Activity: Find every line in the records that holds the string "column". Copy each one.

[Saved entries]
-- pv_equiv track=rewrite | github.com/ramiluisto/SudokuSpeedTests | src/sudoku_solver.py | get_sudoku_blo
-- ===== SOURCE A (Python) =====
-- def get_sudoku_blo(idx, sudoku):
--
--     blo_row = idx//27
--     blo_col = (idx//3)%3
--     top_left = 27*blo_row + 3*blo_col
--
--     shifts = [*range(3), *range(9, 12), *range(18, 21)]
--     block = []
--     for shift in shifts:
--         internal_idx = top_left + shift
--         row = internal_idx//9
--         col = internal_idx%9
--         block.append(sudoku[row][col])
--
--     return block
-- ===== SOURCE B (Python) =====
-- def get_sudoku_blo(idx, sudoku):
--     r0 = 3 * (idx // 27)
--     c0 = 3 * ((idx // 3) % 3)
--     rows = [sudoku[r0], sudoku[r0 + 1], sudoku[r0 + 2]]
--     cols = [[row[c] for row in rows] for c in (c0, c0 + 1, c0 + 2)]
--     return [col[r] for r in range(3) for col in cols]
-- ===== Notes on version B (the rewrite author's own statement) =====
-- stated objective: alternative
-- what changed: Fetches the three row objects of the block once, gathers the nine cells column-by-column, and transposes back to row-major, instead of A's flat shift table with a divmod-by-9 reconstruction of each cell's coordinates.
import Mathlib
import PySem

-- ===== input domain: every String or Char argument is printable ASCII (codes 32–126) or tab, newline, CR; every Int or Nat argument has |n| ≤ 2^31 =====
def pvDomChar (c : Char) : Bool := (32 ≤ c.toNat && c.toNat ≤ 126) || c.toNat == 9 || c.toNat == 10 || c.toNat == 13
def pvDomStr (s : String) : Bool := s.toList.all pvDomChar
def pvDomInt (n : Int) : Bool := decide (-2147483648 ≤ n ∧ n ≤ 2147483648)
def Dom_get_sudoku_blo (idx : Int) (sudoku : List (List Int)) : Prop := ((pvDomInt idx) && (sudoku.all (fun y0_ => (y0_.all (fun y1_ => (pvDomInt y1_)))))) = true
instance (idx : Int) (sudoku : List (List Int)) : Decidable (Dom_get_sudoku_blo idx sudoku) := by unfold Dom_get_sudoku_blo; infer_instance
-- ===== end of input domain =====

-- B fetches the block's three row objects once, gathers the cells column-by-column and
-- transposes back, instead of A's flat shift table with per-cell divmod reconstruction
-- (objective: alternative decomposition, same cost).

-- ===== PORT A =====
def get_sudoku_blo (idx : Int) (sudoku : List (List Int)) : List Int :=
  let blo_row := PySem.Int.floordiv idx 27
  let blo_col := PySem.Int.mod (PySem.Int.floordiv idx 3) 3
  let top_left := 27 * blo_row + 3 * blo_col
  let shifts := PySem.List.pyRange 0 3 1 ++ PySem.List.pyRange 9 12 1 ++ PySem.List.pyRange 18 21 1
  shifts.foldl (fun block shift =>
    let internal_idx := top_left + shift
    let row := PySem.Int.floordiv internal_idx 9
    let col := PySem.Int.mod internal_idx 9
    block ++ [PySem.List.pyGetD (PySem.List.pyGetD sudoku row []) col 0]) []

-- ===== PORT B =====
def get_sudoku_blo_alt (idx : Int) (sudoku : List (List Int)) : List Int :=
  let r0 := 3 * PySem.Int.floordiv idx 27
  let c0 := 3 * PySem.Int.mod (PySem.Int.floordiv idx 3) 3
  let rows := [PySem.List.pyGetD sudoku r0 [], PySem.List.pyGetD sudoku (r0 + 1) [],
               PySem.List.pyGetD sudoku (r0 + 2) []]
  let cols := [c0, c0 + 1, c0 + 2].map (fun c => rows.map (fun row => PySem.List.pyGetD row c 0))
  (PySem.List.pyRange 0 3 1).flatMap (fun r => cols.map (fun col => PySem.List.pyGetD col r 0))

-- ===== PRECONDITION & SPEC =====
-- Pre_ excludes exactly the inputs on which the Python A raises IndexError: one of the
-- nine block cells is out of range (Python negative-index wraparound counts as in range).
def Pre_get_sudoku_blo (idx : Int) (sudoku : List (List Int)) : Prop :=
  ∀ r ∈ PySem.List.pyRange 0 3 1, ∀ c ∈ PySem.List.pyRange 0 3 1,
    PySem.Raise.InRange sudoku.length (3 * PySem.Int.floordiv idx 27 + r) ∧
    PySem.Raise.InRange (PySem.List.pyGetD sudoku (3 * PySem.Int.floordiv idx 27 + r) []).length
      (3 * PySem.Int.mod (PySem.Int.floordiv idx 3) 3 + c)
instance (idx : Int) (sudoku : List (List Int)) : Decidable (Pre_get_sudoku_blo idx sudoku) := by
  unfold Pre_get_sudoku_blo; infer_instance

def pvWitness_get_sudoku_blo : Int × List (List Int) :=
  (0, [[1,2,3,4,5,6,7,8,9],[1,2,3,4,5,6,7,8,9],[1,2,3,4,5,6,7,8,9],
       [1,2,3,4,5,6,7,8,9],[1,2,3,4,5,6,7,8,9],[1,2,3,4,5,6,7,8,9],
       [1,2,3,4,5,6,7,8,9],[1,2,3,4,5,6,7,8,9],[1,2,3,4,5,6,7,8,9]])

def Spec_get_sudoku_blo (idx : Int) (sudoku : List (List Int)) (out : List Int) : Prop := out = get_sudoku_blo_alt idx sudoku
instance (idx : Int) (sudoku : List (List Int)) (out : List Int) : Decidable (Spec_get_sudoku_blo idx sudoku out) := by unfold Spec_get_sudoku_blo; infer_instance

-- ===== CLAIM (what is proved, stated in full; the proofs are below) =====
def Claim_equal_get_sudoku_blo : Prop := ∀ (idx : Int) (sudoku : List (List Int)), Dom_get_sudoku_blo idx sudoku → Pre_get_sudoku_blo idx sudoku → Spec_get_sudoku_blo idx sudoku (get_sudoku_blo idx sudoku)

-- ===== LEMMAS AND PROOFS =====

-- A's divmod-by-9 reconstruction recovers the 2D block coordinates.
theorem blk_coords (br bc r c : Int) (hbc0 : 0 ≤ bc) (hbc : bc < 3)
    (_hr0 : 0 ≤ r) (_hr : r < 3) (hc0 : 0 ≤ c) (hc : c < 3) :
    PySem.Int.floordiv (27 * br + 3 * bc + (9 * r + c)) 9 = 3 * br + r ∧
    PySem.Int.mod (27 * br + 3 * bc + (9 * r + c)) 9 = 3 * bc + c := by
  have h1 : PySem.Int.floordiv (27 * br + 3 * bc + (9 * r + c)) 9 = 3 * br + r := by
    rw [PySem.Int.floordiv_eq_iff_of_pos (by norm_num)]
    constructor <;> nlinarith
  refine ⟨h1, ?_⟩
  have h2 := PySem.Int.floordiv_mul_add_mod (27 * br + 3 * bc + (9 * r + c)) 9
  rw [h1] at h2; linarith

-- literal three-element list indexing (Python col[0], col[1], col[2])
theorem pyGetD_lit0 {α : Type} (x y z d : α) : PySem.List.pyGetD [x, y, z] 0 d = x := by
  simp [PySem.List.pyGetD, PySem.List.pyIdx?, PySem.List.pyGet?]
theorem pyGetD_lit1 {α : Type} (x y z d : α) : PySem.List.pyGetD [x, y, z] 1 d = y := by
  simp [PySem.List.pyGetD, PySem.List.pyIdx?, PySem.List.pyGet?]
theorem pyGetD_lit2 {α : Type} (x y z d : α) : PySem.List.pyGetD [x, y, z] 2 d = z := by
  simp [PySem.List.pyGetD, PySem.List.pyIdx?, PySem.List.pyGet?]

theorem get_sudoku_blo_eq_alt (idx : Int) (sudoku : List (List Int)) :
    get_sudoku_blo idx sudoku = get_sudoku_blo_alt idx sudoku := by
  have hbc0 : 0 ≤ PySem.Int.mod (PySem.Int.floordiv idx 3) 3 :=
    PySem.Int.mod_nonneg _ (by norm_num)
  have hbc : PySem.Int.mod (PySem.Int.floordiv idx 3) 3 < 3 :=
    PySem.Int.mod_lt _ (by norm_num)
  set br := PySem.Int.floordiv idx 27 with hbrdef
  set bc := PySem.Int.mod (PySem.Int.floordiv idx 3) 3 with hbcdef
  have key : ∀ (r c : Int), 0 ≤ r → r < 3 → 0 ≤ c → c < 3 →
      PySem.List.pyGetD
        (PySem.List.pyGetD sudoku (PySem.Int.floordiv (27 * br + 3 * bc + (9 * r + c)) 9) [])
        (PySem.Int.mod (27 * br + 3 * bc + (9 * r + c)) 9) 0
      = PySem.List.pyGetD (PySem.List.pyGetD sudoku (3 * br + r) []) (3 * bc + c) 0 := by
    intro r c h0 h1 h2 h3
    obtain ⟨e1, e2⟩ := blk_coords br bc r c hbc0 hbc h0 h1 h2 h3
    rw [e1, e2]
  have hsh : PySem.List.pyRange 0 3 1 ++ PySem.List.pyRange 9 12 1 ++ PySem.List.pyRange 18 21 1
      = [0, 1, 2, 9, 10, 11, 18, 19, 20] := by decide
  have hr3 : PySem.List.pyRange 0 3 1 = [0, 1, 2] := by decide
  simp only [get_sudoku_blo, get_sudoku_blo_alt, ← hbrdef, ← hbcdef]
  rw [hsh, hr3]
  simp only [List.foldl, List.nil_append, List.cons_append, List.map, List.flatMap,
    List.flatten, pyGetD_lit0, pyGetD_lit1, pyGetD_lit2, List.append_eq, List.append_nil,
    List.cons.injEq]
  refine ⟨?_, ?_, ?_, ?_, ?_, ?_, ?_, ?_, ?_, trivial⟩
  · simpa using key 0 0 (by norm_num) (by norm_num) (by norm_num) (by norm_num)
  · simpa using key 0 1 (by norm_num) (by norm_num) (by norm_num) (by norm_num)
  · simpa using key 0 2 (by norm_num) (by norm_num) (by norm_num) (by norm_num)
  · simpa using key 1 0 (by norm_num) (by norm_num) (by norm_num) (by norm_num)
  · simpa using key 1 1 (by norm_num) (by norm_num) (by norm_num) (by norm_num)
  · simpa using key 1 2 (by norm_num) (by norm_num) (by norm_num) (by norm_num)
  · simpa using key 2 0 (by norm_num) (by norm_num) (by norm_num) (by norm_num)
  · simpa using key 2 1 (by norm_num) (by norm_num) (by norm_num) (by norm_num)
  · simpa using key 2 2 (by norm_num) (by norm_num) (by norm_num) (by norm_num)

-- ===== VERDICT (by name: the statement is the Claim_ definition above) =====
theorem get_sudoku_blo_spec : Claim_equal_get_sudoku_blo := by
  intro idx sudoku _ _
  unfold Spec_get_sudoku_blo
  exact get_sudoku_blo_eq_alt idx sudoku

Output for this exercise:
-- what changed: Fetches the three row objects of the block once, gathers the nine cells column-by-column, and transposes back to row-major, instead of A's flat shift table with a divmod-by-9 reconstruction of each cell's coordinates.
-- B fetches the block's three row objects once, gathers the cells column-by-column and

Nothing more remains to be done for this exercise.